Saturday, November 1, 2008

Sunday, October 19 – Venice, San Marco Reflections

The sensory experience is so important and moving to me. Smells, sounds, sight all have a powerful affect on me. Today I am thankful for sight and sound especially. Today I relished in the sensory and it was a good thing. We had made our way through the narrow alleys and corridors in Venice, over numerous bridges including the Rialto, crowded with tourists on this Sunday. We got to the San Marco Square – also busting with tourists and visitors (and this is October?!!) While the line stretched for a great length out the front door of San Marco Basilica, we quietly slipped inside a side door for the noon mass along with locals and other visitors in the know. The towering ceiling and walls are covered in gold mozaics of biblical images (perhaps Byzantine style – someone help me out here!) (Just as an aside, the Friday before we left Seattle, I briefly stopped into Mars Hill Graduate School (www.mhgs.edu) in their beautiful building in downtown Seattle. Oh, we have come a long way from when it was Western Seminary in a Bothell Business Park! The current MHGS students don't know how nice they have it! Anyway, currently beautifully displayed is a collection of 10-13 icons of Jesus by a local Northwest artist. Depending on where you start, either the first or the last piece of art is simply a framed mirror with the words from 2 Corinthians 3:18 underneath. “We who with unveiled faces all reflect the Lord's glory, are being transformed into his likeness with ever increasing glory, which comes from the Lord.” Being somewhat startled at seeing my own face and reading these words was very moving to me knowing that somehow in spite of who I am, in spite of my brokenness, in spite of whatever struggles I may be facing – somehow I am being transformed so my face is more reflective of the face of Jesus. All this to say, if you are in Seattle and can stop by and see it, it is well worth it)).

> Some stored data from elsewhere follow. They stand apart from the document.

lemma idx2_bad2 {l A : List Int} {i j : Nat} (hji : j < i) (hi : i < l.length)
    (hs : l[i]! + l[j]! ∉ A) : Bad2 l A := by
  refine ⟨↑[l[j]!, l[i]!], ?_, by simp, ?_⟩
  · exact Multiset.coe_le.mpr (pair_sublist l j i hji hi).subperm
  · intro hmem
    apply hs
    have he : ((↑[l[j]!, l[i]!] : Multiset Int)).sum = l[i]! + l[j]! := by
      simp; ring
    rwa [he] at hmem

lemma bad3_idx3 {l A : List Int} (h : Bad3 l A) :
    ∃ i j k, k < j ∧ j < i ∧ i < l.length ∧ l[i]! + l[j]! + l[k]! ∉ A := by
  obtain ⟨t, hle, hcard, hsum⟩ := h
  obtain ⟨a, b, c, rfl⟩ := Multiset.card_eq_three.mp hcard
  obtain ⟨l', hperm, hsub⟩ := Multiset.coe_le.mp (by simpa using hle)
  have hlen : l'.length = 3 := by simpa using hperm.length_eq
  obtain ⟨x, y, z, rfl⟩ : ∃ x y z, l' = [x, y, z] := by
    match l', hlen with
    | [x, y, z], _ => exact ⟨x, y, z, rfl⟩
  obtain ⟨f, hf⟩ := List.sublist_iff_exists_orderEmbedding_getElem?_eq.mp hsub
  have h0 := hf 0
  have h1 := hf 1
  have h2 := hf 2
  simp at h0 h1 h2
  have hf2 : f 2 < l.length := by
    by_contra hge
    rw [List.getElem?_eq_none (by omega)] at h2
    simp at h2
  have hf1lt : f 1 < f 2 := f.strictMono (by omega)
  have hf0lt : f 0 < f 1 := f.strictMono (by omega)
  refine ⟨f 2, f 1, f 0, hf0lt, hf1lt, hf2, ?_⟩
  have hx : l[f 0]! = x := by
    obtain ⟨hh, hval⟩ := List.getElem?_eq_some_iff.mp h0.symm
    rw [getElem!_pos l (f 0) (by omega), hval]
  have hy : l[f 1]! = y := by
    obtain ⟨hh, hval⟩ := List.getElem?_eq_some_iff.mp h1.symm
    rw [getElem!_pos l (f 1) (by omega), hval]
  have hz : l[f 2]! = z := by
    obtain ⟨hh, hval⟩ := List.getElem?_eq_some_iff.mp h2.symm
    rw [getElem!_pos l (f 2) (by omega), hval]
  rw [hx, hy, hz]
  intro hmem
  apply hsum
  have hsum3 : x + y + z = a + b + c := by
    have hh := hperm.sum_eq
    simp [List.sum_cons] at hh
    linarith
  have he : ({a, b, c} : Multiset Int).sum = a + b + c := by
    simp; ring
  rw [he]
  have hzx : z + y + x = a + b + c := by linarith
  rwa [hzx] at hmem

lemma bad2_idx2 {l A : List Int} (h : Bad2 l A) :
    ∃ i j, j < i ∧ i < l.length ∧ l[i]! + l[j]! ∉ A := by
  obtain ⟨t, hle, hcard, hsum⟩ := h
  obtain ⟨a, b, rfl⟩ := Multiset.card_eq_two.mp hcard
  obtain ⟨l', hperm, hsub⟩ := Multiset.coe_le.mp (by simpa using hle)
  have hlen : l'.length = 2 := by simpa using hperm.length_eq
  obtain ⟨x, y, rfl⟩ : ∃ x y, l' = [x, y] := by
    match l', hlen with
    | [x, y], _ => exact ⟨x, y, rfl⟩
  obtain ⟨f, hf⟩ := List.sublist_iff_exists_orderEmbedding_getElem?_eq.mp hsub
  have h0 := hf 0
  have h1 := hf 1
  simp at h0 h1
  have hf1 : f 1 < l.length := by
    by_contra hge
    rw [List.getElem?_eq_none (by omega)] at h1
    simp at h1
  have hf0lt : f 0 < f 1 := f.strictMono (by omega)
  refine ⟨f 1, f 0, hf0lt, hf1, ?_⟩
  have hx : l[f 0]! = x := by
    obtain ⟨hh, hval⟩ := List.getElem?_eq_some_iff.mp h0.symm
    rw [getElem!_pos l (f 0) (by omega), hval]
  have hy : l[f 1]! = y := by
    obtain ⟨hh, hval⟩ := List.getElem?_eq_some_iff.mp h1.symm
    rw [getElem!_pos l (f 1) (by omega), hval]
  rw [hx, hy]
  intro hmem
  apply hsum
  have hh := hperm.sum_eq
  simp [List.sum_cons] at hh
  have he : ({a, b} : Multiset Int).sum = a + b := by simp
  rw [he]
  have hyx : y + x = a + b := by linarith
  rwa [hyx] at hmem
-- pv_equiv track=rewrite | github.com/STEALTH-GOD/misinfo-factcheck | backend/services/news_retrieval_service.py | _contains_contradictory_info
-- ===== SOURCE A (Python) =====
-- def _contains_contradictory_info(claim, article_text, keywords, entities):
--     """Check if article contains information that contradicts the claim"""
--
--     # For "fled to Thailand" claims
--     if 'fled' in claim and 'thailand' in claim:
--         # Look for evidence person is still active in original location
--         if any(activity in article_text for activity in ['parliament', 'meeting', 'speech', 'address', 'kathmandu', 'official']):
--             return True
--
--     # For death/accident claims
--     if any(word in claim for word in ['death', 'died', 'killed', 'accident']):
--         if any(activity in article_text for activity in ['meeting', 'speech', 'active', 'participated']):
--             return True
--
--     # For resignation claims
--     if 'resign' in claim:
--         if any(title in article_text for title in ['prime minister', 'minister', 'chairman']):
--             return True
--
--     return False
-- ===== SOURCE B (Python) =====
-- # Inverted-index rewrite: classify the claim once into category flags, then scan a
-- # trigger->categories index of the article keywords (shared triggers like 'meeting'
-- # and 'speech' stored once), returning True when a present trigger hits a set flag.
-- _CLAIM_TESTS = {
--     'fled_thailand': lambda c: 'fled' in c and 'thailand' in c,
--     'death':         lambda c: any(w in c for w in ('death', 'died', 'killed', 'accident')),
--     'resignation':   lambda c: 'resign' in c,
-- }
--
-- _TRIGGER_INDEX = {
--     'parliament':     ('fled_thailand',),
--     'meeting':        ('fled_thailand', 'death'),
--     'speech':         ('fled_thailand', 'death'),
--     'address':        ('fled_thailand',),
--     'kathmandu':      ('fled_thailand',),
--     'official':       ('fled_thailand',),
--     'active':         ('death',),
--     'participated':   ('death',),
--     'prime minister': ('resignation',),
--     'minister':       ('resignation',),
--     'chairman':       ('resignation',),
-- }
--
-- def _contains_contradictory_info(claim, article_text, keywords, entities):
--     """Check if article contains information that contradicts the claim"""
--     flags = {name: test(claim) for name, test in _CLAIM_TESTS.items()}
--     if not any(flags.values()):
--         return False
--     return any(trigger in article_text and any(flags[cat] for cat in cats)
--                for trigger, cats in _TRIGGER_INDEX.items())
-- ===== Notes on version B (the rewrite author's own statement) =====
-- stated objective: alternative
-- what changed: Inverts the traversal: instead of three claim-branch blocks each scanning their own article keyword list, B classifies the claim once into named category flags and then scans a single inverted trigger-to-categories index of article keywords (shared triggers stored once), firing when a trigger present in the article maps to a set flag.
import Mathlib
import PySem

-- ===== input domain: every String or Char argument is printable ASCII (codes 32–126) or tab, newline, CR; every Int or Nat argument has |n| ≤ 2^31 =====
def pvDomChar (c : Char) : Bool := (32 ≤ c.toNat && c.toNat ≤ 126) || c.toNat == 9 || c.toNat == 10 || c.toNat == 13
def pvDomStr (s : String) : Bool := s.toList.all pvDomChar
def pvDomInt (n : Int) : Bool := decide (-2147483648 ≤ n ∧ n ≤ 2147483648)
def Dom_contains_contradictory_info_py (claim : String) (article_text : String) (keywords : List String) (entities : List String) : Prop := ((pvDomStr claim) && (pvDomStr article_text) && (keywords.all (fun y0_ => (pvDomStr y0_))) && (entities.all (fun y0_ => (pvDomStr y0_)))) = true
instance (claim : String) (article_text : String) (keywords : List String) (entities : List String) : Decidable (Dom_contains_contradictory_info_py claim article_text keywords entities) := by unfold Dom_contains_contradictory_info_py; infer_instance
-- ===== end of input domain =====

-- B: inverted index — claim classified into category flags once, article scanned via a trigger->categories map (simpler decomposition; same results).

-- ===== PORT A =====
def contains_contradictory_info_py (claim : String) (article_text : String) (keywords : List String) (entities : List String) : Bool :=
  -- if 'fled' in claim and 'thailand' in claim: if any(activity in article_text ...): return True
  if PySem.Str.isIn "fled" claim && PySem.Str.isIn "thailand" claim &&
     (["parliament", "meeting", "speech", "address", "kathmandu", "official"].any
        (fun activity => PySem.Str.isIn activity article_text)) then true
  -- if any(word in claim for word in ['death','died','killed','accident']): if any(...): return True
  else if (["death", "died", "killed", "accident"].any (fun word => PySem.Str.isIn word claim)) &&
          (["meeting", "speech", "active", "participated"].any
             (fun activity => PySem.Str.isIn activity article_text)) then true
  -- if 'resign' in claim: if any(title in article_text ...): return True
  else if PySem.Str.isIn "resign" claim &&
          (["prime minister", "minister", "chairman"].any
             (fun title => PySem.Str.isIn title article_text)) then true
  else false

-- ===== PORT B =====
-- B: claim classified once into named category flags; an inverted trigger->categories
-- index over the article keywords is then scanned, firing on any present trigger whose flag is set.
-- (Source B's flags dict is ported as an association list with first-match lookup, per the type convention.)
def pvClaimFlags (claim : String) : List (String × Bool) :=
  [ ("fled_thailand", PySem.Str.isIn "fled" claim && PySem.Str.isIn "thailand" claim),
    ("death", ["death", "died", "killed", "accident"].any (fun w => PySem.Str.isIn w claim)),
    ("resignation", PySem.Str.isIn "resign" claim) ]

def pvTriggerIndex : List (String × List String) :=
  [ ("parliament", ["fled_thailand"]),
    ("meeting", ["fled_thailand", "death"]),
    ("speech", ["fled_thailand", "death"]),
    ("address", ["fled_thailand"]),
    ("kathmandu", ["fled_thailand"]),
    ("official", ["fled_thailand"]),
    ("active", ["death"]),
    ("participated", ["death"]),
    ("prime minister", ["resignation"]),
    ("minister", ["resignation"]),
    ("chairman", ["resignation"]) ]

-- first-match lookup (flags[cat]); all categories are present, so the default is never hit
def pvFlagLookup (flags : List (String × Bool)) (cat : String) : Bool :=
  match flags with
  | [] => false
  | (k, v) :: rest => if k == cat then v else pvFlagLookup rest cat

def contains_contradictory_info_py_alt (claim : String) (article_text : String) (keywords : List String) (entities : List String) : Bool :=
  let flags := pvClaimFlags claim
  if !(flags.any (fun p => p.2)) then false
  else pvTriggerIndex.any (fun tc =>
    PySem.Str.isIn tc.1 article_text && tc.2.any (fun cat => pvFlagLookup flags cat))

-- ===== PRECONDITION & SPEC =====
def Spec_contains_contradictory_info_py (claim : String) (article_text : String) (keywords : List String) (entities : List String) (out : Bool) : Prop := out = contains_contradictory_info_py_alt claim article_text keywords entities
instance (claim : String) (article_text : String) (keywords : List String) (entities : List String) (out : Bool) : Decidable (Spec_contains_contradictory_info_py claim article_text keywords entities out) := by unfold Spec_contains_contradictory_info_py; infer_instance

-- ===== CLAIM (what is proved, stated in full; the proofs are below) =====
def Claim_equal_contains_contradictory_info_py : Prop := ∀ (claim : String) (article_text : String) (keywords : List String) (entities : List String), Dom_contains_contradictory_info_py claim article_text keywords entities → Spec_contains_contradictory_info_py claim article_text keywords entities (contains_contradictory_info_py claim article_text keywords entities)

-- ===== LEMMAS AND PROOFS =====

-- ===== VERDICT (by name: the statement is the Claim_ definition above) =====
-- pure boolean bridge: A's three-branch form equals B's flag-then-index form, for any atoms
theorem pvBoolBridge (f1 f2 f3 b1 b2 b3 b4 b5 b6 b7 b8 b9 b10 b11 : Bool) :
    (if (f1 && (b1 || (b2 || (b3 || (b4 || (b5 || (b6 || false))))))) = true then true
     else if (f2 && (b2 || (b3 || (b7 || (b8 || false))))) = true then true
     else if (f3 && (b9 || (b10 || (b11 || false)))) = true then true
     else false)
    = (if (!(f1 || (f2 || (f3 || false)))) = true then false
       else
         b1 && (f1 || false) ||
           (b2 && (f1 || (f2 || false)) ||
             (b3 && (f1 || (f2 || false)) ||
               (b4 && (f1 || false) ||
                 (b5 && (f1 || false) ||
                   (b6 && (f1 || false) ||
                     (b7 && (f2 || false) ||
                       (b8 && (f2 || false) ||
                         (b9 && (f3 || false) ||
                           (b10 && (f3 || false) ||
                             (b11 && (f3 || false) || false))))))))))) := by
  revert f1 f2 f3 b1 b2 b3 b4 b5 b6 b7 b8 b9 b10 b11
  decide

theorem contains_contradictory_info_py_spec : Claim_equal_contains_contradictory_info_py := by
  intro claim article_text keywords entities _
  unfold Spec_contains_contradictory_info_py
  simp only [contains_contradictory_info_py, contains_contradictory_info_py_alt,
    pvClaimFlags, pvTriggerIndex, pvFlagLookup, List.any_cons, List.any_nil,
    String.reduceBEq, BEq.rfl, if_true, if_false, Bool.false_eq_true]
  exact pvBoolBridge _ _ _ _ _ _ _ _ _ _ _ _ _ _
-- pv_equiv track=rewrite | github.com/aganashcse/kodewalk | scripts/ganeshganesha007@gmail.com/5dfe2d80f8bc4761ff9d4b56.py | rev_alpha_numeric
-- ===== SOURCE A (Python) =====
-- def rev_alpha_numeric(input_string):
--
--     #on to you now
--
--     res = ""
--
--     rev = input_string[::-1]
--
--     s_indx = 0
--
--     for indx in range(0,len(input_string)):
--
--         if not input_string[indx].isalnum():
--
--             res = res+input_string[indx]
--
--         else:
--
--             if rev[s_indx].isalnum():
--
--                 res = res+rev[s_indx]
--
--                 s_indx+=1
--
--             else:
--
--                 for ss in range(s_indx, len(input_string)):
--
--                     s_indx+=1
--
--                     if rev[ss].isalnum():
--
--                         res = res+rev[ss]
--
--                         break
--
--     return res
-- ===== SOURCE B (Python) =====
-- def rev_alpha_numeric(input_string):
--     it = iter([c for c in input_string if c.isalnum()][::-1])
--     return ''.join(next(it) if c.isalnum() else c for c in input_string)
-- ===== Notes on version B (the rewrite author's own statement) =====
-- stated objective: simpler
-- what changed: B extracts the alphanumeric characters once, reverses that list, and fills alnum positions from it in a single pass, replacing A's index-juggling over the reversed string with its nested skip-forward inner loop.
import Mathlib
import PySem

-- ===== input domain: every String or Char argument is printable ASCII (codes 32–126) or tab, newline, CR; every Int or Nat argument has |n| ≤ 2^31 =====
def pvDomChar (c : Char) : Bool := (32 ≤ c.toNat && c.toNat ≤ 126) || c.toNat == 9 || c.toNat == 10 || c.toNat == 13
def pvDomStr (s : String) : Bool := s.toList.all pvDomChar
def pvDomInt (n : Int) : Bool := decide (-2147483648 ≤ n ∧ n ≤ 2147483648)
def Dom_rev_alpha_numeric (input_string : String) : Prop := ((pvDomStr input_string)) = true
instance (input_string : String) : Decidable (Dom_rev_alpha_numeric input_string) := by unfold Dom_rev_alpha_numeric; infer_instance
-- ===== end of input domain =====

-- B replaces A's reversed-string index juggling (with its nested skip-forward loop) by
-- extract-the-alnums-once, reverse, and fill in a single pass; objective: simpler.

-- ===== PORT A =====
-- inner 'for ss in range(s_indx, len(input_string)): s_indx += 1; if rev[ss].isalnum(): res += rev[ss]; break'
def pvInnerA (rev : List Char) : List Int → Nat → List Char → List Char × Nat
  | [], sIdx, res => (res, sIdx)
  | ss :: rest, sIdx, res =>
      if PySem.Chars.isalnum (PySem.List.pyGetD rev ss ' ')      -- rev[ss] (always in range here)
      then (res ++ [PySem.List.pyGetD rev ss ' '], sIdx + 1)
      else pvInnerA rev rest (sIdx + 1) res

-- outer 'for indx in range(0, len(input_string)): …' with state (res, s_indx)
def pvOuterA (l rev : List Char) : List Int → Nat → List Char → List Char
  | [], _, res => res
  | indx :: rest, sIdx, res =>
      if ¬ PySem.Chars.isalnum (PySem.List.pyGetD l indx ' ')    -- input_string[indx]
      then pvOuterA l rev rest sIdx (res ++ [PySem.List.pyGetD l indx ' '])
      else if PySem.Chars.isalnum (PySem.List.pyGetD rev (sIdx : Int) ' ')   -- rev[s_indx]
      then pvOuterA l rev rest (sIdx + 1) (res ++ [PySem.List.pyGetD rev (sIdx : Int) ' '])
      else
        match pvInnerA rev (PySem.List.pyRange (sIdx : Int) ((l.length : Nat) : Int) 1) sIdx res with
        | (res', sIdx') => pvOuterA l rev rest sIdx' res'

def rev_alpha_numeric (input_string : String) : String :=
  let l := input_string.toList
  let rev := (PySem.List.slice? l none none (-1)).getD []       -- input_string[::-1] (step ≠ 0, never none)
  String.ofList (pvOuterA l rev (PySem.List.pyRange 0 (PySem.Str.len input_string) 1) 0 [])

-- ===== PORT B =====
-- ''.join(next(it) if c.isalnum() else c for c in input_string), it = iter(reversed alnums);
-- the [] fallback is where Python's next(it) would raise StopIteration (unreachable: counts match)
def pvFill : List Char → List Char → List Char
  | [], _ => []
  | c :: cs, rs =>
      if PySem.Chars.isalnum c then
        match rs with
        | r :: rs' => r :: pvFill cs rs'
        | [] => []
      else c :: pvFill cs rs

def rev_alpha_numeric_alt (input_string : String) : String :=
  String.ofList (pvFill input_string.toList ((input_string.toList.filter PySem.Chars.isalnum).reverse))

-- ===== PRECONDITION & SPEC =====
def Spec_rev_alpha_numeric (input_string : String) (out : String) : Prop := out = rev_alpha_numeric_alt input_string
instance (input_string : String) (out : String) : Decidable (Spec_rev_alpha_numeric input_string out) := by unfold Spec_rev_alpha_numeric; infer_instance

-- ===== CLAIM (what is proved, stated in full; the proofs are below) =====
def Claim_equal_rev_alpha_numeric : Prop := ∀ (input_string : String), Dom_rev_alpha_numeric input_string → Spec_rev_alpha_numeric input_string (rev_alpha_numeric input_string)

-- ===== LEMMAS AND PROOFS =====

-- the inner skip-forward loop emits the next alnum char of rev at/after position k and lands just past it
theorem pvInnerA_spec (rev : List Char) (k : Nat) (res : List Char) (r : Char) (rs' : List Char)
    (h : (rev.drop k).filter PySem.Chars.isalnum = r :: rs') :
    ∃ k', pvInnerA rev (PySem.List.pyRange (k : Int) ((rev.length : Nat) : Int) 1) k res
            = (res ++ [r], k')
          ∧ (rev.drop k').filter PySem.Chars.isalnum = rs' := by
  have hk : k < rev.length := by
    by_contra hge
    rw [List.drop_eq_nil_of_le (by omega)] at h
    simp at h
  rw [PySem.List.pyRange_one_cons (by exact_mod_cast hk)]
  have hdrop : rev.drop k = rev[k] :: rev.drop (k + 1) := List.drop_eq_getElem_cons hk
  rw [hdrop, List.filter_cons] at h
  have hget : PySem.List.pyGetD rev (k : Int) ' ' = rev[k] := by
    simp [PySem.List.pyGetD_natCast, List.getD_eq_getElem?_getD, hk]
  by_cases hal : PySem.Chars.isalnum rev[k]
  · simp only [hal, if_pos] at h
    obtain ⟨rfl, rfl⟩ : r = rev[k] ∧ rs' = (rev.drop (k + 1)).filter PySem.Chars.isalnum := by
      constructor <;> [exact (List.cons.injEq _ _ _ _ ▸ h).1.symm;
        exact ((List.cons.injEq _ _ _ _ ▸ h).2).symm]
    exact ⟨k + 1, by simp [pvInnerA, hget, hal], rfl⟩
  · simp only [hal, if_neg, Bool.false_eq_true, not_false_iff] at h
    have hrec := pvInnerA_spec rev (k + 1) res r rs' h
    obtain ⟨k', hk', hf⟩ := hrec
    refine ⟨k', ?_, hf⟩
    have hcast : ((k : Int) + 1) = ((k + 1 : Nat) : Int) := by push_cast; ring
    simp only [pvInnerA, hget, hal, Bool.false_eq_true, if_false, hcast]
    exact hk'
termination_by rev.length - k
decreasing_by
  have hk : k < rev.length := by
    by_contra hge
    rw [List.drop_eq_nil_of_le (by omega)] at h
    simp at h
  exact Nat.sub_lt_sub_left hk (Nat.lt_succ_self k)

-- outer-loop invariant: A's remaining run equals B's single-pass fill on the remaining suffixes
theorem pvOuterA_spec (l rev : List Char) (hlen : rev.length = l.length) :
    ∀ (i k : Nat) (res : List Char), i ≤ l.length →
    ((rev.drop k).filter PySem.Chars.isalnum).length
      = ((l.drop i).filter PySem.Chars.isalnum).length →
    pvOuterA l rev (PySem.List.pyRange (i : Int) ((l.length : Nat) : Int) 1) k res
      = res ++ pvFill (l.drop i) ((rev.drop k).filter PySem.Chars.isalnum) := by
  intro i k res hi hcnt
  rcases Nat.lt_or_ge i l.length with hlt | hge
  · rw [PySem.List.pyRange_one_cons (by exact_mod_cast hlt)]
    have hdropl : l.drop i = l[i] :: l.drop (i + 1) := List.drop_eq_getElem_cons hlt
    have hgetl : PySem.List.pyGetD l (i : Int) ' ' = l[i] := by
      simp [PySem.List.pyGetD_natCast, List.getD_eq_getElem?_getD, hlt]
    have hcast : ((i : Int) + 1) = ((i + 1 : Nat) : Int) := by push_cast; ring
    by_cases hc : PySem.Chars.isalnum l[i]
    · -- alnum position: the remaining rev-alnum stream is nonempty
      rw [hdropl, List.filter_cons, if_pos hc] at hcnt
      obtain ⟨r, rs', hs⟩ : ∃ r rs', (rev.drop k).filter PySem.Chars.isalnum = r :: rs' := by
        rcases hrs : (rev.drop k).filter PySem.Chars.isalnum with _ | ⟨r, rs'⟩
        · rw [hrs] at hcnt; simp at hcnt
        · exact ⟨r, rs', rfl⟩
      have hk : k < rev.length := by
        by_contra hge'
        rw [List.drop_eq_nil_of_le (by omega)] at hs
        simp at hs
      have hdropr : rev.drop k = rev[k] :: rev.drop (k + 1) := List.drop_eq_getElem_cons hk
      have hgetr : PySem.List.pyGetD rev (k : Int) ' ' = rev[k] := by
        simp [PySem.List.pyGetD_natCast, List.getD_eq_getElem?_getD, hk]
      rw [hs] at hcnt
      simp only [List.length_cons, Nat.succ.injEq] at hcnt
      by_cases hrk : PySem.Chars.isalnum rev[k]
      · -- outer then-branch: rev[s_indx] already alnum
        have hs' : rev[k] = r ∧ (rev.drop (k + 1)).filter PySem.Chars.isalnum = rs' := by
          rw [hdropr, List.filter_cons, if_pos hrk] at hs
          exact ⟨(List.cons.injEq _ _ _ _ ▸ hs).1, (List.cons.injEq _ _ _ _ ▸ hs).2⟩
        simp only [pvOuterA, hgetl, hc, not_true, if_false, hgetr, hrk, if_true, hcast]
        rw [hs'.1, pvOuterA_spec l rev hlen (i + 1) (k + 1) (res ++ [r]) (by omega)
          (by rw [hs'.2]; omega)]
        rw [hs'.2, hdropl, hs]
        simp [pvFill, hc]
      · -- outer else-branch: inner skip loop
        rw [hdropr, List.filter_cons, if_neg (by simp [hrk])] at hs
        obtain ⟨k', hstep, hf⟩ := pvInnerA_spec rev (k + 1) res r rs' hs
        simp only [pvOuterA, hgetl, hc, not_true, if_false, hgetr, hrk, Bool.false_eq_true]
        have hkcast : ((k : Int) + 1) = ((k + 1 : Nat) : Int) := by push_cast; ring
        have hinner :
            pvInnerA rev (PySem.List.pyRange (k : Int) ((l.length : Nat) : Int) 1) k res
              = (res ++ [r], k') := by
          rw [← hlen, PySem.List.pyRange_one_cons (by exact_mod_cast hk)]
          simp only [pvInnerA, hgetr, hrk, Bool.false_eq_true, if_false, hkcast]
          exact hstep
        rw [hinner,
          show ((res ++ [r], k').2 : Nat) = k' from rfl,
          show ((res ++ [r], k') : List Char × Nat).1 = res ++ [r] from rfl, hcast]
        rw [pvOuterA_spec l rev hlen (i + 1) k' (res ++ [r]) (by omega) (by rw [hf]; omega)]
        rw [hf, hdropl, hdropr, List.filter_cons, if_neg (by simp [hrk]), hs]
        simp [pvFill, hc]
    · -- non-alnum position: copied through
      simp only [pvOuterA, hgetl, hc, not_false_iff, if_true, hcast, Bool.false_eq_true]
      rw [pvOuterA_spec l rev hlen (i + 1) k (res ++ [l[i]]) (by omega)
        (by rw [hcnt, hdropl, List.filter_cons, if_neg (by simp [hc])])]
      rw [hdropl]
      simp [pvFill, hc]
  · rw [PySem.List.pyRange_one_eq_nil (by exact_mod_cast hge),
      List.drop_eq_nil_of_le hge]
    simp [pvOuterA, pvFill]
termination_by i _ _ => l.length - i

-- ===== VERDICT (by name: the statement is the Claim_ definition above) =====
theorem rev_alpha_numeric_spec : Claim_equal_rev_alpha_numeric := by
  intro s _
  simp only [Spec_rev_alpha_numeric, rev_alpha_numeric, rev_alpha_numeric_alt]
  rw [PySem.List.slice?_none_none_neg_one s.toList]
  simp only [Option.getD_some]
  have hlen : PySem.Str.len s = ((s.toList.length : Nat) : Int) := by
    simp [PySem.Str.len_eq]
  rw [hlen]
  have h0 : ((0 : Nat) : Int) = (0 : Int) := rfl
  rw [← h0,
    pvOuterA_spec s.toList s.toList.reverse (by simp) 0 0 [] (by omega)
      (by simp [List.filter_reverse])]
  simp [List.filter_reverse]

So back in Venice, we took our seats as the service was just beginning. My eyes wandered, continually finding new details – even the flooring here is exquisite and famous for its mosaics. I'm a long way from anywhere I have been before. It is noon here, 3AM back in the Northwest. Soon Pastor Ron will be getting up and beginning his early morning tour of Tacoma before he leads his gathering at the Salishan Eastside Lutheran Mission in East Tacoma where we have attended for the past year and a half. We are a long way from the small village churches and home gatherings in North Thailand where I grew up, where if you weren't careful a cat might steal communion as everything was served on the floor. We are a long way from the prosperity preaching mega churches broadcast ad nauseum on tv in the US. And yet here we are – somehow one body, joined together, saints and sinners at the same time, gathered in one name to seek our God and Savior. Many many different styles but as we stand and walk the marbled floors of this church that has stood here since the 11th century we join in singing Praise to the Lord the Almighty the King of Creation which was sung majestically by an invisible choir. There is something sacred in the ritual (Aclamad la gloria y el poder del Senor), something honoring in the guilded and gold images and icons that tell an ancient story that reminds me that this is an ongoing journey we are on. I am grateful that The Word continues to go forth. And I am especially grateful for an hour of peace before we step out into the crowds on the San Marco Piazza that are still waiting to get into the church.